Open CadePGCM opened 2 years ago
Thanks for your message. Since the predictor will forecast each sub-series decomposed by CEEMDAN, it will decompose the entire series firstly, otherwise we cannot get the test set to validate the result. After decomposition, it will split the trainning set and test set, and then start the forecasting.
In other words you require using the future information to forecast, so there is absolutely no point to this methodology.
see this paper: https://www.inf.ufpr.br/lesoliveira/download/ESWA2017.pdf
Since the sum of IMFs is equal to the original data, I think splitting first or decomposing first will not affect the forecasting result much. Instead, normalization may make some affection. However, as the program is a one-step-ahead forecasting model, decomposing first will also cause some mistakes in the training set, therefore, it needs to run the predictor several times to forecast one day by one day. It is so costly.
Since the sum of IMFs is equal to the original data, I think splitting first or decomposing first will not affect the forecasting result much. Instead, normalization may make some affection.
But the paper I linked suggests it makes a massive difference. I understand the computational costs, but its totally nonsensical to implement a forecaster with future access...
Thanks, I have read the paper. Admittedly, this predictor has the look-ahead bias as most predictors have. It has some future information in the training set but as we do not use the test set for training, it still has meaning. I am not sure why there is a massive difference, but if you use the rolling method to forecast the next 100th
day with a fixed training set, it does.
if you use the rolling method to forecast the next
100th
day with a fixed training set, it does.
Thanks. What do mean by 'it does'?
Does it perform well or worse than expected?
I have tried two ways of the rolling method. One is updating the training set and test set for each run, and then it will output a similar performance as this program (a good one, one-step-ahead forecasting.
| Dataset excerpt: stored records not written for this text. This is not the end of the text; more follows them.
-- pv_equiv track=rewrite | github.com/vutienduong/hkt-aero-eyes | scripts/visualize_annotations.py | create_frame_bbox_map
-- ===== SOURCE A (Python) =====
-- def create_frame_bbox_map(intervals):
--     """Create a mapping from frame number to bboxes."""
--     frame_map = {}
--
--     for interval in intervals:
--         for bbox in interval["bboxes"]:
--             frame_num = bbox["frame"]
--             if frame_num not in frame_map:
--                 frame_map[frame_num] = []
--             frame_map[frame_num].append(bbox)
--
--     return frame_map
-- ===== SOURCE B (Python) =====
-- def create_frame_bbox_map(intervals):
--     """Create a mapping from frame number to bboxes."""
--     flat = [bbox for interval in intervals for bbox in interval["bboxes"]]
--     frames = list(dict.fromkeys(bbox["frame"] for bbox in flat))
--     return {f: [bbox for bbox in flat if bbox["frame"] == f] for f in frames}
-- ===== Notes on version B (the rewrite author's own statement) =====
-- stated objective: alternative
-- what changed: Replaces the append-into-dict-of-lists pass with flatten all bboxes once, dedup the frame keys in first-occurrence order, then build each group by filtering the flat list per frame.
import Mathlib
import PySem

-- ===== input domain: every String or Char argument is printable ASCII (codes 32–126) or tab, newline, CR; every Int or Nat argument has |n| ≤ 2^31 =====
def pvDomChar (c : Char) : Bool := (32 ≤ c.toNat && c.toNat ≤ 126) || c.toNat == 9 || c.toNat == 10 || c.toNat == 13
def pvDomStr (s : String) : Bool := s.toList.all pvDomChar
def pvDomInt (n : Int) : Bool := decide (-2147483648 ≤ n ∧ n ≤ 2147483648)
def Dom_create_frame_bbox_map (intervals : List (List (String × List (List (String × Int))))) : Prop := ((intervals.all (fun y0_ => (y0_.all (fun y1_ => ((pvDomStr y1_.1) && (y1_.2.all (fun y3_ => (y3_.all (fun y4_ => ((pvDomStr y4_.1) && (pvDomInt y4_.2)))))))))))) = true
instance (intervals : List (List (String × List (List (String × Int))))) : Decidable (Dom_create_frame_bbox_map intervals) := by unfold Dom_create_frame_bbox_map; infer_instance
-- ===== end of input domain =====

-- B replaces A's single append-into-dict-of-lists pass by flatten + ordered key dedup + one filter per
-- distinct frame (alternative decomposition, not faster); equivalence is about the return value only.

-- shared helper: Python dict lookup d[k] on an association list (first match; none = KeyError)
def pyLookup {α : Type} (d : List (String × α)) (k : String) : Option α :=
  (d.find? (fun p => p.1 == k)).map (·.2)

-- ===== PORT A =====
def create_frame_bbox_map (intervals : List (List (String × List (List (String × Int))))) : List (Int × List (List (String × Int))) :=
  (intervals.foldl (fun frame_map interval =>
      ((pyLookup interval "bboxes").getD []).foldl (fun frame_map bbox =>
        let frame_num := (pyLookup bbox "frame").getD 0
        let frame_map := if frame_map.contains frame_num then frame_map
                         else frame_map.insert frame_num []
        frame_map.modify frame_num [] (· ++ [bbox]))
      frame_map)
    PySem.Dict.empty).items

-- ===== PORT B =====
def create_frame_bbox_map_alt (intervals : List (List (String × List (List (String × Int))))) : List (Int × List (List (String × Int))) :=
  let flat := intervals.flatMap (fun interval => (pyLookup interval "bboxes").getD [])
  let frames := PySem.List.dedup (flat.map (fun bbox => (pyLookup bbox "frame").getD 0))
  frames.map (fun f => (f, flat.filter (fun bbox => ((pyLookup bbox "frame").getD 0) == f)))

-- ===== PRECONDITION & SPEC =====
-- Pre_ excludes exactly the inputs where Python A raises KeyError: an interval without a
-- "bboxes" key, or a bbox (in a first-match "bboxes" list) without a "frame" key.
def Pre_create_frame_bbox_map (intervals : List (List (String × List (List (String × Int))))) : Prop :=
  ∀ interval ∈ intervals, (pyLookup interval "bboxes").isSome = true ∧
    ∀ bbox ∈ (pyLookup interval "bboxes").getD [], (pyLookup bbox "frame").isSome = true
instance (intervals : List (List (String × List (List (String × Int))))) : Decidable (Pre_create_frame_bbox_map intervals) := by unfold Pre_create_frame_bbox_map; infer_instance

def pvWitness_create_frame_bbox_map : (List (List (String × List (List (String × Int))))) :=
  [[("bboxes", [[("frame", 1), ("x", 3)], [("frame", 0), ("x", 4)], [("frame", 1), ("x", 5)]])],
   [("bboxes", [[("frame", 0), ("x", 6)]])]]

def Spec_create_frame_bbox_map (intervals : List (List (String × List (List (String × Int))))) (out : List (Int × List (List (String × Int)))) : Prop := out = create_frame_bbox_map_alt intervals
instance (intervals : List (List (String × List (List (String × Int))))) (out : List (Int × List (List (String × Int)))) : Decidable (Spec_create_frame_bbox_map intervals out) := by unfold Spec_create_frame_bbox_map; infer_instance

-- ===== CLAIM (what is proved, stated in full; the proofs are below) =====
def Claim_equal_create_frame_bbox_map : Prop := ∀ (intervals : List (List (String × List (List (String × Int))))), Dom_create_frame_bbox_map intervals → Pre_create_frame_bbox_map intervals → Spec_create_frame_bbox_map intervals (create_frame_bbox_map intervals)

-- ===== LEMMAS AND PROOFS =====

-- abbreviation used only in the proofs
def frameOf (bbox : List (String × Int)) : Int := (pyLookup bbox "frame").getD 0

-- A's guarded step (ensure the key exists, then append) is a plain modify-append
theorem step_eq_modify (d : PySem.Dict Int (List (List (String × Int)))) (k : Int)
    (b : List (String × Int)) :
    (if d.contains k then d else d.insert k []).modify k [] (· ++ [b])
      = d.modify k [] (· ++ [b]) := by
  by_cases h : d.contains k = true
  · simp [h]
  · have hk : d.contains k = false := by simpa using h
    rw [if_neg h]
    unfold PySem.Dict.modify
    rw [PySem.Dict.getD_insert_self, PySem.Dict.getD_of_not_contains d [] hk]
    apply PySem.Dict.ext
    rw [PySem.Dict.items_insert_of_contains _ _ (PySem.Dict.contains_insert_self d k []),
        PySem.Dict.items_insert_of_not_contains _ _ hk,
        PySem.Dict.items_insert_of_not_contains _ _ hk, List.map_append]
    have hnone : ∀ p ∈ d.items, (p.1 == k) = false := by
      unfold PySem.Dict.contains at hk
      intro p hp
      simpa using List.any_eq_false.mp hk p hp
    apply congrArg₂ (· ++ ·)
    · conv_rhs => rw [← List.map_id d.items]
      apply List.map_congr_left
      intro p hp
      simp [hnone p hp]
    · simp

theorem getD_foldl_modify_append_key (l : List (List (String × Int)))
    (d : PySem.Dict Int (List (List (String × Int)))) (c : Int) :
    (l.foldl (fun d b => d.modify (frameOf b) [] (· ++ [b])) d).getD c []
      = d.getD c [] ++ l.filter (fun b => frameOf b == c) := by
  induction l generalizing d with
  | nil => simp
  | cons b t ih =>
    simp only [List.foldl_cons, ih, List.filter_cons]
    by_cases h : frameOf b = c
    · subst h
      simp [PySem.Dict.getD_modify_self]
    · have hb : (frameOf b == c) = false := by simpa using h
      rw [PySem.Dict.getD_modify_of_ne d [] _ (Ne.symm h), hb]
      simp

-- the items of a dict with Nodup keys are its keys paired with their getD values
theorem items_eq_keys_map {ν : Type} (d : PySem.Dict Int ν) (d0 : ν) (h : d.keys.Nodup) :
    d.items = d.keys.map (fun k => (k, d.getD k d0)) := by
  have hk : d.keys = d.items.map (·.1) := rfl
  rw [hk, List.map_map]
  conv_lhs => rw [← List.map_id d.items]
  apply List.map_congr_left
  intro p hp
  have hg := PySem.Dict.getD_of_mem_items d (k := p.1) (v := p.2) (by simpa using hp) h d0
  simp [Function.comp, hg]

theorem create_frame_bbox_map_eq (intervals : List (List (String × List (List (String × Int))))) :
    create_frame_bbox_map intervals = create_frame_bbox_map_alt intervals := by
  unfold create_frame_bbox_map create_frame_bbox_map_alt
  have hflat :
      (intervals.foldl (fun frame_map interval =>
        ((pyLookup interval "bboxes").getD []).foldl (fun frame_map bbox =>
          let frame_num := (pyLookup bbox "frame").getD 0
          let frame_map := if frame_map.contains frame_num then frame_map
                           else frame_map.insert frame_num []
          frame_map.modify frame_num [] (· ++ [bbox]))
        frame_map)
      PySem.Dict.empty)
      = ((intervals.flatMap (fun interval => (pyLookup interval "bboxes").getD [])).foldl
          (fun fm bbox => fm.modify (frameOf bbox) [] (· ++ [bbox])) PySem.Dict.empty) := by
    generalize (PySem.Dict.empty : PySem.Dict Int (List (List (String × Int)))) = d0
    induction intervals generalizing d0 with
    | nil => simp
    | cons iv t ih =>
      simp only [List.foldl_cons, List.flatMap_cons, List.foldl_append, ih]
      congr 1
      apply PySem.List.foldl_congr_mem
      intro acc b _
      exact step_eq_modify acc (frameOf b) b
  rw [hflat]
  set flat := intervals.flatMap (fun interval => (pyLookup interval "bboxes").getD []) with hflatdef
  set d := flat.foldl (fun fm bbox => fm.modify (frameOf bbox) [] (· ++ [bbox])) PySem.Dict.empty with hd
  have hkeys : d.keys = PySem.List.dedup (flat.map frameOf) := by
    rw [hd, PySem.Dict.keys_foldl_modify_key flat frameOf [] (fun _ b => (· ++ [b])) PySem.Dict.empty]
    rw [PySem.Dict.keys_empty, PySem.List.dedup_eq_ofList]
    exact PySem.Set.update_nil_left _
  have hnodup : d.keys.Nodup := by
    rw [hkeys]; exact PySem.List.nodup_dedup _
  have hgetD : ∀ c, d.getD c [] = flat.filter (fun b => frameOf b == c) := by
    intro c
    rw [hd, getD_foldl_modify_append_key, PySem.Dict.getD_empty]
    simp
  rw [items_eq_keys_map d [] hnodup, hkeys]
  simp only [frameOf] at *
  apply List.map_congr_left
  intro f _
  rw [hgetD f]

-- ===== VERDICT (by name: the statement is the Claim_ definition above) =====
theorem create_frame_bbox_map_spec : Claim_equal_create_frame_bbox_map := by
  intro intervals _ _
  unfold Spec_create_frame_bbox_map
  exact create_frame_bbox_map_eq intervals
I am not sure about the performance of this method in this program since I've only tried it on a few datasets.). Another is only using the original training set without any data in the original test set, after the first splitting. When finishing a forecasting run, the result will be added to the training set again and again for the next day's forecasting (a bad one, 100-step-ahead forecasting). The second method can predict the data for a long time in the future, but it is very poor due to the accumulated bias.
Thanks for the insight. I suppose it may be helpful to include a rolling one-step implementation (although it would be compute-intensive) or at least a warning of the lookahead.
I could be mistaken, but I think you might be incorporating some lookahead since the CEEMDAN decomposition views the entire series.